*DATA PROVIDED*

-- pv_equiv track=rewrite | github.com/SKenb/PyFlow | PyFlow/Measurements.py | reduceDataToTimeRange
-- ===== SOURCE A (Python) =====
-- def reduceDataToTimeRange(data, timeKey, startTime, endTime):
--     if timeKey not in data: raise KeyError(f"Time key '{timeKey}' not found in data.")
--
--     reducedData = {key: [] for key in data}
--     for i, t in enumerate(data[timeKey]):
--         if startTime <= t <= endTime:
--             for key in data:
--                 reducedData[key].append(data[key][i])
--
--     return reducedData
-- ===== SOURCE B (Python) =====
-- def reduceDataToTimeRange(data, timeKey, startTime, endTime):
--     if timeKey not in data: raise KeyError(f"Time key '{timeKey}' not found in data.")
--     keys = list(data)
--     ti = keys.index(timeKey)
--     rows = [row for row in zip(*(data[k] for k in keys)) if startTime <= row[ti] <= endTime]
--     cols = zip(*rows) if rows else [()] * len(keys)
--     return {k: list(col) for k, col in zip(keys, cols)}
-- ===== Notes on version B (the rewrite author's own statement) =====
-- stated objective: alternative
-- what changed: B transposes the columnar dict into row tuples with zip(*...), filters whole rows by the time field, and transposes the surviving rows back into columns, instead of A's row-by-row fold that appends each field to every column inside the time loop.
import Mathlib
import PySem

*YOUR ASSIGNMENT*
Filter the listing for the word "reducedData" and copy every line that holds it.

*REPLY*
--     reducedData = {key: [] for key in data}
--                 reducedData[key].append(data[key][i])
--     return reducedData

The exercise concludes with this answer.